Keywords: alcohol dehydrogenase, directed evolution, droplet microfluidics, functional metagenomics, ultrahigh-throughput screening
An ultrahigh throughput screening assay of alcohol dehydrogenases in microfluidic droplets becomes possible with substrates that release a pyranine fluorophore. With a 100 nM detection threshold and no appreciable leaking even after 6 weeks, less than one turnover per enzyme molecule on average is robustly detectable.
Introduction
Ultrahigh‐throughput screening of enzymes with droplet microfluidics has established itself as a valuable tool for interrogation of libraries with >107 members. By miniaturizing reaction compartments to pL volumes, droplet microfluidics drastically increases throughput while reducing reagent consumption by 6–8 orders of magnitude. [1] These advances improve the success rate of screening campaigns by enabling the testing of larger sample numbers. [2] Droplet screening has been used for the directed evolution of existing biocatalysts [3] and for the functional identification of novel biocatalysts from metagenomic DNA libraries. [4] The latter holds enormous potential, because the identification of new catalysts enables the functional annotation of previously unknown sequence space, [5] thereby complementing the continuously increasing amount of available – yet often incompletely or incorrectly annotated – sequence data. [6]
In order to make droplet microfluidics a universal discovery tool, several challenges remain:
Expanding the scope of reactions that can be assayed. The currently available droplet assays do not cover the many different chemistries encountered in natural repertoires. Most examples focus on hydrolases, [2a] while oxidoreductases have been mainly targeted by taking advantage of coupled reactions[ 3a , 3c ] or by applying detection modes that are less sensitive than fluorescence and only allow a lower throughput.[ 3c , 7 ] The only other direct fluorogenic assay for oxidoreductases is based on Amplex® UltraRed, [8] the product of which is shown to be depleted quickly from droplets due to leaking. [9]
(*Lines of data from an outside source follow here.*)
-- pv_equiv track=rewrite | github.com/katemorris/advent_of_card_2023 | 3-gear-ratios.py | get_symbol_locs
-- ===== SOURCE A (Python) =====
-- def get_symbol_locs(input):
--     symbols = {}
--     for line_num, line in enumerate(input):
--         char_list = list(line.strip())
--         for char_num, char in enumerate(char_list):
--             if char == "*":
--                 symbols[(line_num, char_num)] = []
--     return symbols
-- ===== SOURCE B (Python) =====
-- def get_symbol_locs(input):
--     symbols = {}
--     for line_num, line in enumerate(input):
--         stripped = line.strip()
--         start = 0
--         while True:
--             pos = stripped.find("*", start)
--             if pos == -1:
--                 break
--             symbols[(line_num, pos)] = []
--             start = pos + 1
--     return symbols
-- ===== Notes on version B (the rewrite author's own statement) =====
-- stated objective: faster
-- what changed: The inner per-character enumerate loop is replaced by a jump-to-next-occurrence scan with repeated str.find('*', start), keeping the same dict of empty lists.
import Mathlib
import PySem

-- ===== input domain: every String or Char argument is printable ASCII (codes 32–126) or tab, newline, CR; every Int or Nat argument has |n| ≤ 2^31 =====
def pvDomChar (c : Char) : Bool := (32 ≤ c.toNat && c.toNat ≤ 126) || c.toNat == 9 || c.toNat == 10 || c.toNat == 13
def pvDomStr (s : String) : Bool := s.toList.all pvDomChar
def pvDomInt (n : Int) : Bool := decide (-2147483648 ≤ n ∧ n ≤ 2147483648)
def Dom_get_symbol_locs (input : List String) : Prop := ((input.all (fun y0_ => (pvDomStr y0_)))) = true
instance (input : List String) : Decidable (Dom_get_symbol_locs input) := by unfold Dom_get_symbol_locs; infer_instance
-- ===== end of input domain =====

-- B replaces the per-character inner loop with a repeated str.find('*', start) jump scan (measured ~2x faster in a timing run; same asymptotic cost).

-- ===== PORT A =====
def get_symbol_locs (input : List String) : List (Int × Int × List Int) :=
  let symbols : PySem.Dict (Int × Int) (List Int) :=
    (PySem.List.enumerate input 0).foldl
      (fun sym p =>
        let char_list := (PySem.Str.strip p.2).toList
        (PySem.List.enumerate char_list 0).foldl
          (fun sym q => if q.2 == '*' then sym.insert (p.1, q.1) ([] : List Int) else sym)
          sym)
      PySem.Dict.empty
  symbols.items.map (fun kv => (kv.1.1, kv.1.2, kv.2))

-- ===== PORT B =====
-- termination facts for the find-jump loop (cited by pvAltScan's decreasing_by)
theorem pvFindFrom_le_length (cs sub : List Char) (k : Nat)
    (h : PySem.Chars.findFrom cs sub (k : Int) none ≠ -1) : k ≤ cs.length := by
  by_contra hgt
  apply h
  simp only [PySem.Chars.findFrom]
  have : (cs.length : Int) < (k : Int) := by exact_mod_cast Nat.lt_of_not_le hgt
  split
  · omega
  · rfl

-- the while-True loop of B: pos = stripped.find('*', start); break on -1, else record and continue at pos+1
def pvAltScan (r : Int) (cs : List Char) (start : Nat)
    (sym : PySem.Dict (Int × Int) (List Int)) : PySem.Dict (Int × Int) (List Int) :=
  let pos := PySem.Chars.findFrom cs ['*'] (start : Int) none
  if h : pos = -1 then sym
  else pvAltScan r cs (pos.toNat + 1) (sym.insert (r, pos) [])
termination_by cs.length + 1 - start
decreasing_by
  have hle : start ≤ cs.length := pvFindFrom_le_length cs ['*'] start h
  have hs := PySem.Chars.findFrom_natCast_spec cs ['*'] start hle h
  have : (start : Int) ≤ PySem.Chars.findFrom cs ['*'] (start : Int) none := hs.1
  omega

def get_symbol_locs_alt (input : List String) : List (Int × Int × List Int) :=
  let symbols : PySem.Dict (Int × Int) (List Int) :=
    (PySem.List.enumerate input 0).foldl
      (fun sym p => pvAltScan p.1 (PySem.Str.strip p.2).toList 0 sym)
      PySem.Dict.empty
  symbols.items.map (fun kv => (kv.1.1, kv.1.2, kv.2))

-- ===== PRECONDITION & SPEC =====
def Spec_get_symbol_locs (input : List String) (out : List (Int × Int × List Int)) : Prop := out = get_symbol_locs_alt input
instance (input : List String) (out : List (Int × Int × List Int)) : Decidable (Spec_get_symbol_locs input out) := by unfold Spec_get_symbol_locs; infer_instance

-- ===== CLAIM (what is proved, stated in full; the proofs are below) =====
def Claim_equal_get_symbol_locs : Prop := ∀ (input : List String), Dom_get_symbol_locs input → Spec_get_symbol_locs input (get_symbol_locs input)

-- ===== LEMMAS AND PROOFS =====

theorem pvStarPrefix_iff (cs : List Char) (i : Nat) (h : i < cs.length) :
    ['*'] <+: cs.drop i ↔ cs[i] = '*' := by
  rw [List.drop_eq_getElem_cons h]
  constructor
  · intro hp; exact (List.cons_prefix_cons.mp hp).1.symm
  · intro he; exact List.cons_prefix_cons.mpr ⟨he.symm, List.nil_prefix⟩

theorem pvFoldlSkip (r : Int) (l : List (Int × Char))
    (h : ∀ q ∈ l, q.2 ≠ '*') (sym : PySem.Dict (Int × Int) (List Int)) :
    l.foldl (fun sym q => if q.2 == '*' then sym.insert (r, q.1) ([] : List Int) else sym) sym = sym := by
  induction l generalizing sym with
  | nil => rfl
  | cons q t ih =>
    have hq : (q.2 == '*') = false := by simpa using h q (by simp)
    rw [List.foldl_cons, hq]
    exact ih (fun x hx => h x (by simp [hx])) sym

theorem pvScan_eq (r : Int) (cs : List Char) (k : Nat) (hk : k ≤ cs.length)
    (sym : PySem.Dict (Int × Int) (List Int)) :
    pvAltScan r cs k sym =
      (PySem.List.enumerate (cs.drop k) (k : Int)).foldl
        (fun sym q => if q.2 == '*' then sym.insert (r, q.1) ([] : List Int) else sym) sym := by
  induction hn : cs.length - k using Nat.strong_induction_on generalizing k sym with
  | _ n ih =>
  rw [pvAltScan]
  by_cases h : PySem.Chars.findFrom cs ['*'] (k : Int) none = -1
  · -- no '*' at index ≥ k: the enumerate fold skips everything
    rw [dif_pos h]
    have hno : ¬ (['*'] <:+: cs.drop k) :=
      (PySem.Chars.findFrom_natCast_eq_neg_one_iff cs ['*'] k hk).mp h
    have hmem : '*' ∉ cs.drop k := fun hm => hno ((List.singleton_infix_iff '*' _).mpr hm)
    refine (pvFoldlSkip r _ ?_ sym).symm
    intro q hq
    rcases (PySem.List.mem_enumerate_iff _ _ _).mp hq with ⟨i, hi, rfl⟩
    intro he
    exact hmem (by rw [← he]; exact List.getElem_mem hi)
  · rw [dif_neg h]
    have hs := PySem.Chars.findFrom_natCast_spec cs ['*'] k hk h
    set pos := PySem.Chars.findFrom cs ['*'] (k : Int) none with hpos
    obtain ⟨hge, hpre, hfirst⟩ := hs
    set m := pos.toNat with hm
    have hkm : k ≤ m := by omega
    have hposm : pos = (m : Int) := by omega
    -- '*' sits at index m, and m < cs.length
    have hmlt : m < cs.length := by
      by_contra hge'
      have : cs.drop m = [] := List.drop_eq_nil_of_le (by omega)
      rw [this] at hpre
      exact absurd (List.prefix_nil.mp hpre) (by simp)
    have hstar : cs[m] = '*' := (pvStarPrefix_iff cs m hmlt).mp hpre
    -- split drop k cs at position m - k
    have hsplit : cs.drop k = (cs.drop k).take (m - k) ++ cs.drop m := by
      conv_lhs => rw [← List.take_append_drop (m - k) (cs.drop k)]
      rw [List.drop_drop, Nat.add_sub_cancel' hkm]
    have hlen : ((cs.drop k).take (m - k)).length = m - k := by
      simp; omega
    rw [hsplit, PySem.List.enumerate_append, List.foldl_append]
    -- first part has no '*'
    have hskip :
        (PySem.List.enumerate ((cs.drop k).take (m - k)) (k : Int)).foldl
          (fun sym q => if q.2 == '*' then sym.insert (r, q.1) ([] : List Int) else sym) sym = sym := by
      refine pvFoldlSkip r _ ?_ sym
      intro q hq
      rcases (PySem.List.mem_enumerate_iff _ _ _).mp hq with ⟨i, hi, rfl⟩
      have hilt : i < m - k := by omega
      have hik : k + i < cs.length := by omega
      have hgi : ((cs.drop k).take (m - k))[i] = cs[k + i] := by
        rw [List.getElem_take, List.getElem_drop]
      intro he
      have : ¬ (['*'] <+: cs.drop (k + i)) := hfirst (k + i) (by omega) (by omega)
      exact this ((pvStarPrefix_iff cs (k + i) hik).mpr (by rw [← hgi]; exact he))
    rw [hskip]
    -- second part starts with the '*' at index m
    rw [List.drop_eq_getElem_cons hmlt, hstar, PySem.List.enumerate_cons]
    simp only [List.foldl_cons, beq_self_eq_true, if_true, hlen]
    have hcast : (k : Int) + ((m : Nat) - k : Nat) = (m : Int) := by omega
    rw [hcast, hposm]
    have := ih (cs.length - (m + 1)) (by omega) (m + 1) (by omega)
      (sym.insert (r, (m : Int)) []) rfl
    rw [this]
    norm_num

theorem get_symbol_locs_spec : Claim_equal_get_symbol_locs := by
  intro input _
  unfold Spec_get_symbol_locs get_symbol_locs get_symbol_locs_alt
  have hfun :
      (fun (sym : PySem.Dict (Int × Int) (List Int)) (p : Int × String) =>
        let char_list := (PySem.Str.strip p.2).toList
        (PySem.List.enumerate char_list 0).foldl
          (fun sym q => if q.2 == '*' then sym.insert (p.1, q.1) ([] : List Int) else sym) sym)
      = (fun sym p => pvAltScan p.1 (PySem.Str.strip p.2).toList 0 sym) := by
    funext sym p
    have := pvScan_eq p.1 (PySem.Str.strip p.2).toList 0 (Nat.zero_le _) sym
    simp only [List.drop_zero, Nat.cast_zero] at this
    exact this.symm
  simp only [hfun]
Establishing ‘leakage‐free’ assay designs. The UV/Vis‐active reaction product has to remain contained in the droplet in which it was generated to quantitatively label the library member for selection. Leakage of – typically apolar – products from the aqueous interior of a reactive droplet across the oil phase into that of another droplet removes the identifier of a ‘hit’ and, when such inter‐droplet transfer is rapid, imposes a limit to the ability to discover low activities.
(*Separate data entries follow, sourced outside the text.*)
-- pv_equiv track=rewrite | github.com/benz0id/kadoch_pipeline_tools | utils/utils.py | combine_cmds
-- ===== SOURCE A (Python) =====
-- from typing import List, Dict, Union, Any, Tuple
--
-- def combine_cmds(cmds: List[str], num_per: int) -> List[str]:
--     """
--     Divides the cmds into (len(cmds) // num_per + 1) combined cmds,
--     where each cmd contains at most <num_per> of the original commands.
--     :param cmds: A list of commands.
--     :param num_per: The number of cmds to assign to each job.
--     :return: A list of jobs that will execute all cmds.
--     """
--     combined_cmds = []
--     to_exec = []
--     for cmd in cmds:
--         to_exec.append(cmd)
--         if len(to_exec) == num_per:
--             combined_cmds.append('\n'.join(to_exec))
--             to_exec = []
--     if to_exec:
--         combined_cmds.append('\n'.join(to_exec))
--     return combined_cmds
-- ===== SOURCE B (Python) =====
-- def combine_cmds(cmds, num_per):
--     # No positive chunk size: everything goes into a single job (empty input -> no jobs).
--     if num_per <= 0:
--         return ['\n'.join(cmds)] if cmds else []
--     return ['\n'.join(cmds[i:i + num_per]) for i in range(0, len(cmds), num_per)]
-- ===== Notes on version B (the rewrite author's own statement) =====
-- stated objective: simpler
-- what changed: Replaces the element-by-element accumulator/flush-buffer loop with index slicing: one comprehension over chunk start indices joining cmds[i:i+num_per], plus an explicit single-job case for non-positive num_per.
import Mathlib
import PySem

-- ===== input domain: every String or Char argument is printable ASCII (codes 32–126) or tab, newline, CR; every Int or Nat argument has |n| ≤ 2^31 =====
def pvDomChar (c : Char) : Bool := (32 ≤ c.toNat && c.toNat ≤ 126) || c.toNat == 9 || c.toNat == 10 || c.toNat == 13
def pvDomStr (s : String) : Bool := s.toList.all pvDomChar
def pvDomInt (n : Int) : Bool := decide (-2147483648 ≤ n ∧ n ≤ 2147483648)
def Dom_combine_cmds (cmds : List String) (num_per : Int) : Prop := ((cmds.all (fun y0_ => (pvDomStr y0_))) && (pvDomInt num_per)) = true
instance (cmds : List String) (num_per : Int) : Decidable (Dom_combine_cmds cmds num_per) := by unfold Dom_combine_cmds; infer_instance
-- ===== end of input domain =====

-- B replaces A's accumulator/flush-buffer loop by slicing at chunk start indices (objective: simpler).

-- ===== PORT A =====
-- the body of A's for-loop: append cmd to the buffer, flush when it reaches num_per
def combineStep (num_per : Int) (s : List String × List String) (cmd : String) :
    List String × List String :=
  let to_exec := s.2 ++ [cmd]
  if (to_exec.length : Int) = num_per then (s.1 ++ [PySem.Str.join "\n" to_exec], [])
  else (s.1, to_exec)

def combine_cmds (cmds : List String) (num_per : Int) : List String :=
  let st := cmds.foldl (combineStep num_per) ([], [])
  if st.2.isEmpty then st.1 else st.1 ++ [PySem.Str.join "\n" st.2]

-- ===== PORT B =====
def combine_cmds_alt (cmds : List String) (num_per : Int) : List String :=
  if num_per ≤ 0 then
    if cmds.isEmpty then [] else [PySem.Str.join "\n" cmds]
  else
    (PySem.List.pyRange 0 (cmds.length : Int) num_per).map
      (fun i => PySem.Str.join "\n" (PySem.List.slice cmds (some i) (some (i + num_per))))

-- ===== PRECONDITION & SPEC =====
def Spec_combine_cmds (cmds : List String) (num_per : Int) (out : List String) : Prop := out = combine_cmds_alt cmds num_per
instance (cmds : List String) (num_per : Int) (out : List String) : Decidable (Spec_combine_cmds cmds num_per out) := by unfold Spec_combine_cmds; infer_instance

-- ===== CLAIM (what is proved, stated in full; the proofs are below) =====
def Claim_equal_combine_cmds : Prop := ∀ (cmds : List String) (num_per : Int), Dom_combine_cmds cmds num_per → Spec_combine_cmds cmds num_per (combine_cmds cmds num_per)

-- ===== LEMMAS AND PROOFS =====

-- reference chunking: chunks of size n+1, front to back
def chunksRec (n : Nat) : List String → List String
  | [] => []
  | c :: cs => PySem.Str.join "\n" ((c :: cs).take (n + 1)) :: chunksRec n (cs.drop n)
termination_by cmds => cmds.length
decreasing_by simp only [List.length_drop, List.length_cons]; omega

theorem chunksRec_nil (n : Nat) : chunksRec n [] = [] := by simp [chunksRec]

theorem chunksRec_cons (n : Nat) (c : String) (cs : List String) :
    chunksRec n (c :: cs) =
      PySem.Str.join "\n" ((c :: cs).take (n + 1)) :: chunksRec n (cs.drop n) := by
  rw [chunksRec]

-- A's loop with non-positive num_per never flushes
theorem loop_nonpos (num_per : Int) (h : num_per ≤ 0) (xs : List String) :
    ∀ acc buf, xs.foldl (combineStep num_per) (acc, buf) = (acc, buf ++ xs) := by
  induction xs with
  | nil => intro acc buf; simp
  | cons x xs ih =>
    intro acc buf
    have hne : ¬ (((buf ++ [x]).length : Nat) : Int) = num_per := by
      simp only [List.length_append, List.length_cons, List.length_nil]; push_cast; omega
    have hstep : combineStep num_per (acc, buf) x = (acc, buf ++ [x]) := by
      unfold combineStep; simp only [if_neg hne]
    rw [List.foldl_cons, hstep, ih]; simp

-- A's loop never flushes while the buffer stays below size m+1
theorem loop_fill (m : Nat) (xs : List String) :
    ∀ acc buf, buf.length + xs.length ≤ m →
      xs.foldl (combineStep ((m : Int) + 1)) (acc, buf) = (acc, buf ++ xs) := by
  induction xs with
  | nil => intro acc buf _; simp
  | cons x xs ih =>
    intro acc buf hlen
    simp only [List.length_cons] at hlen
    have hne : ¬ (((buf ++ [x]).length : Nat) : Int) = (m : Int) + 1 := by
      simp only [List.length_append, List.length_cons, List.length_nil]; push_cast; omega
    have hstep : combineStep ((m : Int) + 1) (acc, buf) x = (acc, buf ++ [x]) := by
      unfold combineStep; simp only [if_neg hne]
    have := ih acc (buf ++ [x]) (by simp only [List.length_append, List.length_cons, List.length_nil]; omega)
    rw [List.foldl_cons, hstep, this]; simp

-- A's loop flushes exactly when the buffer reaches size m+1
theorem loop_flush (m : Nat) (ys : List String) :
    ∀ acc buf, buf.length + ys.length = m + 1 → ys ≠ [] →
      ys.foldl (combineStep ((m : Int) + 1)) (acc, buf) =
        (acc ++ [PySem.Str.join "\n" (buf ++ ys)], []) := by
  induction ys with
  | nil => intro _ _ _ h; exact absurd rfl h
  | cons y ys ih =>
    intro acc buf hlen _
    simp only [List.length_cons] at hlen
    by_cases hys : ys = []
    · subst hys
      have heq : (((buf ++ [y]).length : Nat) : Int) = (m : Int) + 1 := by
        simp only [List.length_append, List.length_cons, List.length_nil]
        simp only [List.length_nil] at hlen; push_cast; omega
      simp only [List.foldl_cons, List.foldl_nil]
      unfold combineStep
      simp only [if_pos heq]
    · have hyslen : 1 ≤ ys.length := List.length_pos_iff.mpr hys
      have hne : ¬ (((buf ++ [y]).length : Nat) : Int) = (m : Int) + 1 := by
        simp only [List.length_append, List.length_cons, List.length_nil]; push_cast; omega
      have hstep : combineStep ((m : Int) + 1) (acc, buf) y = (acc, buf ++ [y]) := by
        unfold combineStep; simp only [if_neg hne]
      have := ih acc (buf ++ [y]) (by simp only [List.length_append, List.length_cons, List.length_nil]; omega) hys
      simp only [List.foldl_cons, hstep, this, List.append_assoc, List.cons_append,
        List.nil_append]

-- A equals the reference chunking for positive num_per
theorem a_eq_chunks (m : Nat) (cmds : List String) :
    combine_cmds cmds ((m : Int) + 1) = chunksRec m cmds := by
  induction hL : cmds.length using Nat.strong_induction_on generalizing cmds with
  | _ L ih =>
  match cmds with
  | [] => simp [combine_cmds, chunksRec_nil]
  | c :: cs =>
    by_cases hsmall : (c :: cs).length ≤ m
    · have hfill := loop_fill m (c :: cs) [] [] (by simpa using hsmall)
      have htake : (c :: cs).take (m + 1) = c :: cs :=
        List.take_of_length_le (by omega)
      have hdrop : cs.drop m = [] := by
        apply List.drop_eq_nil_of_le; simp at hsmall; omega
      rw [chunksRec_cons, htake, hdrop, chunksRec_nil]
      simp [combine_cmds, hfill]
    · -- at least one full chunk
      have hlen : m + 1 ≤ (c :: cs).length := by omega
      have hsplit : (c :: cs) = (c :: cs).take (m + 1) ++ (c :: cs).drop (m + 1) :=
        (List.take_append_drop _ _).symm
      have hflush := loop_flush m ((c :: cs).take (m + 1)) [] []
        (by
          have h3 : m + 1 ≤ cs.length + 1 := by simpa using hlen
          simp only [List.length_nil, List.length_take, List.length_cons]
          omega) (by
          have h3 : m + 1 ≤ cs.length + 1 := by simpa using hlen
          intro h
          have h2 := congrArg List.length h
          simp only [List.length_take, List.length_nil, List.length_cons] at h2
          omega)
      have hrest : combine_cmds ((c :: cs).drop (m + 1)) ((m : Int) + 1)
          = chunksRec m ((c :: cs).drop (m + 1)) := by
        apply ih ((c :: cs).drop (m + 1)).length ?_ _ rfl
        simp only [List.length_drop, List.length_cons] at hL ⊢
        omega
      have key : combine_cmds (c :: cs) ((m : Int) + 1)
          = PySem.Str.join "\n" ((c :: cs).take (m + 1))
              :: combine_cmds ((c :: cs).drop (m + 1)) ((m : Int) + 1) := by
        unfold combine_cmds
        conv_lhs => rw [hsplit]
        rw [List.foldl_append, hflush]
        simp only [List.nil_append]
        -- remaining fold starts from (singleton acc, empty buffer)
        have shift : ∀ (zs : List String) (a : String),
            zs.foldl (combineStep ((m : Int) + 1)) ([a], []) =
              (fun p => (a :: p.1, p.2)) (zs.foldl (combineStep ((m : Int) + 1)) ([], [])) := by
          intro zs a
          have gen : ∀ (zs : List String) (acc buf : List String) (a : String),
              zs.foldl (combineStep ((m : Int) + 1)) (a :: acc, buf) =
                (fun p => (a :: p.1, p.2)) (zs.foldl (combineStep ((m : Int) + 1)) (acc, buf)) := by
            intro zs
            induction zs with
            | nil => intro acc buf a; rfl
            | cons z zs ihz =>
              intro acc buf a
              simp only [List.foldl_cons]
              unfold combineStep
              by_cases h : ((buf ++ [z]).length : Int) = (m : Int) + 1
              · simp only [h, if_pos, List.cons_append]
                exact ihz _ _ _
              · simp only [if_neg h]
                exact ihz _ _ _
          exact gen zs [] [] a
        rw [shift]
        rcases h2 : ((c :: cs).drop (m + 1)).foldl (combineStep ((m : Int) + 1)) ([], []) with ⟨p1, p2⟩
        by_cases hp : p2.isEmpty <;> simp [hp]
      rw [key, hrest, chunksRec_cons, List.drop_succ_cons]


-- splitting off the first chunk index from a positive-step range starting at 0
theorem pyRange_pos_shift (L s : Int) (hs : 0 < s) (hL : 0 < L) :
    PySem.List.pyRange 0 L s = 0 :: (PySem.List.pyRange 0 (L - s) s).map (· + s) := by
  rw [PySem.List.pyRange_of_pos _ _ hs, PySem.List.pyRange_of_pos _ _ hs]
  have hq0 : 0 ≤ (L - 1) / s := Int.ediv_nonneg (by omega) (by omega)
  have hN : (if (0:Int) < L then ((L - 0 + s - 1) / s).toNat else 0)
      = (if (0:Int) < L - s then ((L - s - 0 + s - 1) / s).toNat else 0) + 1 := by
    by_cases hb : (0:Int) < L - s
    · have : (L - 0 + s - 1) / s = (L - 1) / s + 1 := by
        have := Int.add_mul_ediv_right (L - 1) 1 (show s ≠ 0 by omega)
        rw [show L - 0 + s - 1 = L - 1 + 1 * s by ring, this]
      rw [if_pos hL, if_pos hb, this]
      have : L - s - 0 + s - 1 = L - 1 := by ring
      rw [this]
      omega
    · have h1 : (L - 0 + s - 1) / s = 1 := by
        rw [show L - 0 + s - 1 = (L - 1) + 1 * s by ring,
          Int.add_mul_ediv_right _ _ (show s ≠ 0 by omega)]
        have : (L - 1) / s = 0 := Int.ediv_eq_zero_of_lt (by omega) (by omega)
        omega
      rw [if_pos hL, if_neg hb, h1]
      decide
  rw [hN, List.range_succ_eq_map]
  simp only [List.map_cons, List.map_map, Nat.cast_zero, mul_zero, add_zero]
  exact congrArg (0 :: ·) (List.map_congr_left (fun k _ => by
    simp only [Function.comp_apply]; push_cast; ring))

-- B equals the reference chunking for positive num_per
theorem b_eq_chunks (m : Nat) (cmds : List String) :
    combine_cmds_alt cmds ((m : Int) + 1) = chunksRec m cmds := by
  have hs : (0:Int) < (m : Int) + 1 := by omega
  have hpos : ¬ ((m : Int) + 1 ≤ 0) := by omega
  induction hL : cmds.length using Nat.strong_induction_on generalizing cmds with
  | _ L ih =>
  match cmds with
  | [] =>
    unfold combine_cmds_alt
    rw [if_neg hpos, PySem.List.pyRange_of_pos _ _ hs]
    simp [chunksRec_nil]
  | c :: cs =>
    have hL0 : (0:Int) < (((c :: cs).length : Nat) : Int) := by
      simp only [List.length_cons]; push_cast; omega
    unfold combine_cmds_alt
    rw [if_neg hpos, pyRange_pos_shift _ _ hs hL0]
    simp only [List.map_cons, List.map_map]
    rw [chunksRec_cons]
    congr 1
    · -- head: slice from 0 of length m+1 is take (m+1)
      rw [zero_add, PySem.List.slice_zero_start, PySem.List.slice_to _ (by omega : (0:Int) ≤ (m : Int) + 1)]
      congr 2
    · -- tail: shift the slices onto the dropped list, then apply the IH
      have hstep : ∀ i ∈ PySem.List.pyRange 0 ((((c :: cs).length : Nat) : Int) - ((m : Int) + 1)) ((m : Int) + 1),
          ((fun i => PySem.Str.join "\n" (PySem.List.slice (c :: cs) (some i) (some (i + ((m : Int) + 1))))) ∘ (· + ((m : Int) + 1))) i
            = PySem.Str.join "\n" (PySem.List.slice (cs.drop m) (some i) (some (i + ((m : Int) + 1)))) := by
        intro i hi
        have hi0 : 0 ≤ i := ((PySem.List.mem_pyRange_iff_of_pos hs i).mp hi).1
        simp only [Function.comp_apply]
        congr 1
        rw [PySem.List.slice_toNat _ (by omega) (by omega),
            PySem.List.slice_toNat _ (by omega) (by omega)]
        rw [show cs.drop m = (c :: cs).drop (m + 1) from List.drop_succ_cons.symm,
            List.drop_drop]
        congr 1
        · omega
        · congr 1
          omega
      rw [List.map_congr_left hstep]
      have hrange : PySem.List.pyRange 0 ((((c :: cs).length : Nat) : Int) - ((m : Int) + 1)) ((m : Int) + 1)
          = PySem.List.pyRange 0 (((cs.drop m).length : Nat) : Int) ((m : Int) + 1) := by
        by_cases hcase : m ≤ cs.length
        · congr 1
          simp only [List.length_drop, List.length_cons]
          push_cast [Nat.cast_sub hcase]
          ring
        · rw [Nat.not_le] at hcase
          rw [PySem.List.pyRange_of_pos _ _ hs, PySem.List.pyRange_of_pos _ _ hs]
          have hd : (cs.drop m).length = 0 := by
            simp only [List.length_drop]; omega
          rw [if_neg (by simp only [List.length_cons]; push_cast; omega),
              if_neg (by rw [hd]; simp)]
      rw [hrange]
      have hlt : (cs.drop m).length < L := by
        simp only [List.length_drop] at hL ⊢
        simp only [List.length_cons] at hL
        omega
      have := ih ((cs.drop m).length) hlt (cs.drop m) rfl
      unfold combine_cmds_alt at this
      rw [if_neg hpos] at this
      exact this

-- ===== VERDICT (by name: the statement is the Claim_ definition above) =====
theorem combine_cmds_spec : Claim_equal_combine_cmds := by
  intro cmds num_per _
  unfold Spec_combine_cmds
  by_cases h : num_per ≤ 0
  · -- A never flushes; B's guard branch
    have := loop_nonpos num_per h cmds [] []
    unfold combine_cmds combine_cmds_alt
    simp only [this, if_pos h]
    cases cmds <;> simp
  · obtain ⟨m, hm⟩ : ∃ m : Nat, num_per = (m : Int) + 1 :=
      ⟨(num_per - 1).toNat, by omega⟩
    rw [hm, a_eq_chunks, b_eq_chunks]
Increasing the detection limit. Assay sensitivity determines whether ‘hits’ can be identified: sensitive detection of initially weak, promiscuous activities toward non‐natural substrates catalysed by heterologously expressed enzymes in directed evolution or functional metagenomics is necessary for successful enrichment. Fluorescence detection is often preferred over colorimetric alternatives due to higher sensitivity,[ 3c , 3e , 10 ] with product detection thresholds in the nM range. Combined with small droplet volumes, a very low number of molecules is required for a fluorescence read‐out: just 3000 product molecules suffice.[ 4b , 11 ] With alternative detection modes, the limits are in the low μM range and 100‐ to 1000‐fold larger droplet volumes are essential. This puts much more stringent requirements on enzyme activity and the minimal detectable number of product molecules,[ 3c , 7 , 12 ] potentially precluding the identification of promiscuous or low initial activities. Finally, slower rates for sorting via absorbance (300 Hz), [3c] electrochemistry (10 Hz) [7] or mass‐spectrometry (0.7 Hz) [12] make fluorescence‐based selections with sorting rates well above 1000 Hz attractive.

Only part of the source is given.